■ **WHAT THE TASK ASKS**
Please restate, word for word, the lines below that begin at the one with "rw [e1, e2]" and end at the one with "exact ⟨⟨one_dvd _, by omega⟩, by omega⟩". Leave out all other lines.

INFORMATION PROVIDED: Begin

lemma cnt_eq (k : Int) (j : Nat) (hj : (j : Int) < k) :
    cnt k j = (j + 1).divisors.card - 1 := by
  have hq : cnt k j = (List.range (k-1).toNat).countP
      (fun t : Nat => decide ((1 + (t:Int)) ≤ (j : Int) ∧ ((1 + (t:Int)) + 1) ∣ ((j : Int) + 1))) := by
    unfold cnt
    rw [PySem.List.pyRange_one, List.countP_map]
    rfl
  rw [hq, countP_range_eq]
  have hbij : ((Finset.range (k-1).toNat).filter
        (fun t : Nat => (decide ((1 + (t:Int)) ≤ (j : Int) ∧ ((1 + (t:Int)) + 1) ∣ ((j : Int) + 1))) = true)).card
      = ((j+1).divisors.filter (fun d => 2 ≤ d)).card := by
    refine Finset.card_bij' (fun t _ => t + 2) (fun d _ => d - 2) ?hi ?hj ?li ?ri
    case hi =>
      intro t ht
      dsimp only
      simp only [Finset.mem_filter, Finset.mem_range, decide_eq_true_eq] at ht
      obtain ⟨hr, hle, hdvd⟩ := ht
      simp only [Finset.mem_filter, Nat.mem_divisors]
      refine ⟨⟨?_, by omega⟩, by omega⟩
      have h2 : ((t + 2 : Nat) : Int) ∣ (((j + 1 : Nat) : Int)) := by
        have e1 : ((t + 2 : Nat) : Int) = 1 + (t : Int) + 1 := by push_cast; ring
        have e2 : ((j + 1 : Nat) : Int) = (j : Int) + 1 := by push_cast; ring
        rw [e1, e2]
        exact hdvd
      exact_mod_cast h2
    case hj =>
      intro d hd
      dsimp only
      simp only [Finset.mem_filter, Nat.mem_divisors] at hd
      obtain ⟨⟨hdvd, hne⟩, h2⟩ := hd
      have hdle : d ≤ j + 1 := Nat.le_of_dvd (by omega) hdvd
      simp only [Finset.mem_filter, Finset.mem_range, decide_eq_true_eq]
      refine ⟨by omega, by omega, ?_⟩
      have h3 : ((d : Nat) : Int) ∣ ((j : Int) + 1) := by
        have := Int.natCast_dvd_natCast.mpr hdvd
        push_cast at this
        exact this
      have e1 : (1 : Int) + ((d - 2 : Nat) : Int) + 1 = (d : Int) := by
        have : ((d - 2 : Nat) : Int) = (d : Int) - 2 := by
          push_cast [Nat.cast_sub h2]
          ring
        rw [this]; ring
      rw [e1]
      exact h3
    case li =>
      intro t ht
      dsimp only
      omega
    case ri =>
      intro d hd
      dsimp only
      simp only [Finset.mem_filter, Nat.mem_divisors] at hd
      omega
  rw [hbij]
  have hone : ((j+1).divisors.filter (fun d => ¬ 2 ≤ d)) = {1} := by
    ext d
    simp only [Finset.mem_filter, Nat.mem_divisors, Finset.mem_singleton]
    constructor
    · rintro ⟨⟨hdvd, _⟩, h2⟩
      have hd0 : d ≠ 0 := by rintro rfl; simp at hdvd
      omega
    · rintro rfl
      exact ⟨⟨one_dvd _, by omega⟩, by omega⟩
  have htot := Finset.card_filter_add_card_filter_not (s := (j+1).divisors) (fun d => 2 ≤ d)
  rw [hone] at htot
  simp only [Finset.card_singleton] at htot
  omega

lemma doorsAt_eq_spec (k : Int) (hk : 1 ≤ k) : doorsAt k.toNat k = specDoors k.toNat := by
  unfold doorsAt specDoors
  apply List.map_congr_left
  intro j hj
  simp only [List.mem_range] at hj
  have hjk : (j : Int) < k := by omega
  rw [cnt_eq k j hjk]
  have hpos : 0 < (j+1).divisors.card :=
    Finset.card_pos.mpr ⟨1, Nat.one_mem_divisors.mpr (by omega)⟩
  have hiff := odd_card_divisors_iff (j+1) (by omega)
  unfold sqDoor
  by_cases hsq : Nat.sqrt (j+1) * Nat.sqrt (j+1) = j + 1
  · have hodd : Odd (j+1).divisors.card := hiff.mpr hsq
    rw [if_pos hsq, if_pos]
    rw [Nat.odd_iff] at hodd
    rw [Nat.even_sub (by omega)]
    simp [Nat.even_iff, hodd]
  · have hnodd : ¬ Odd (j+1).divisors.card := fun h => hsq (hiff.mp h)
    rw [if_neg hsq, if_neg]
    rw [Nat.odd_iff] at hnodd
    rw [Nat.even_sub (by omega)]
    simp [Nat.even_iff]
    omega

lemma doorsAt_one (n : Nat) : doorsAt n 1 = List.replicate n "1" := by
  unfold doorsAt cnt
  rw [PySem.List.pyRange_one_eq_nil le_rfl]
  simp [List.map_const']

lemma A_eq (k : Int) : Keymaker k = PySem.Str.join "" (specDoors k.toNat) := by
  by_cases hk : k ≤ 0
  · have h0 : PySem.List.pyRange 1 k 1 = [] := PySem.List.pyRange_one_eq_nil (by omega)
    have hdoors : list_of_doors k = [""] := by
      unfold list_of_doors
      have ht : k.toNat = 0 := by omega
      simp only [PySem.List.pyRepeat, ht]
      decide
    have ht : k.toNat = 0 := by omega
    simp [Keymaker, h0, hdoors, ht, string_of_doors, specDoors]
    decide
  · have hk1 : 1 ≤ k := by omega
    simp only [Keymaker]
    rw [list_of_doors_pos k hk1, ← doorsAt_one k.toNat, A_fold k hk1 k hk1 le_rfl,
      doorsAt_eq_spec k hk1]
    rfl

-- ===== VERDICT (by name: the statement is the Claim_ definition above) =====
theorem Keymaker_spec : Claim_equal_Keymaker := by
  intro k _
  unfold Spec_Keymaker
  rw [A_eq, B_eq]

INFORMATION PROVIDED: End

■ **WRITTEN RESPONSE**
        rw [e1, e2]
        exact hdvd
      exact_mod_cast h2
    case hj =>
      intro d hd
      dsimp only
      simp only [Finset.mem_filter, Nat.mem_divisors] at hd
      obtain ⟨⟨hdvd, hne⟩, h2⟩ := hd
      have hdle : d ≤ j + 1 := Nat.le_of_dvd (by omega) hdvd
      simp only [Finset.mem_filter, Finset.mem_range, decide_eq_true_eq]
      refine ⟨by omega, by omega, ?_⟩
      have h3 : ((d : Nat) : Int) ∣ ((j : Int) + 1) := by
        have := Int.natCast_dvd_natCast.mpr hdvd
        push_cast at this
        exact this
      have e1 : (1 : Int) + ((d - 2 : Nat) : Int) + 1 = (d : Int) := by
        have : ((d - 2 : Nat) : Int) = (d : Int) - 2 := by
          push_cast [Nat.cast_sub h2]
          ring
        rw [this]; ring
      rw [e1]
      exact h3
    case li =>
      intro t ht
      dsimp only
      omega
    case ri =>
      intro d hd
      dsimp only
      simp only [Finset.mem_filter, Nat.mem_divisors] at hd
      omega
  rw [hbij]
  have hone : ((j+1).divisors.filter (fun d => ¬ 2 ≤ d)) = {1} := by
    ext d
    simp only [Finset.mem_filter, Nat.mem_divisors, Finset.mem_singleton]
    constructor
    · rintro ⟨⟨hdvd, _⟩, h2⟩
      have hd0 : d ≠ 0 := by rintro rfl; simp at hdvd
      omega
    · rintro rfl
      exact ⟨⟨one_dvd _, by omega⟩, by omega⟩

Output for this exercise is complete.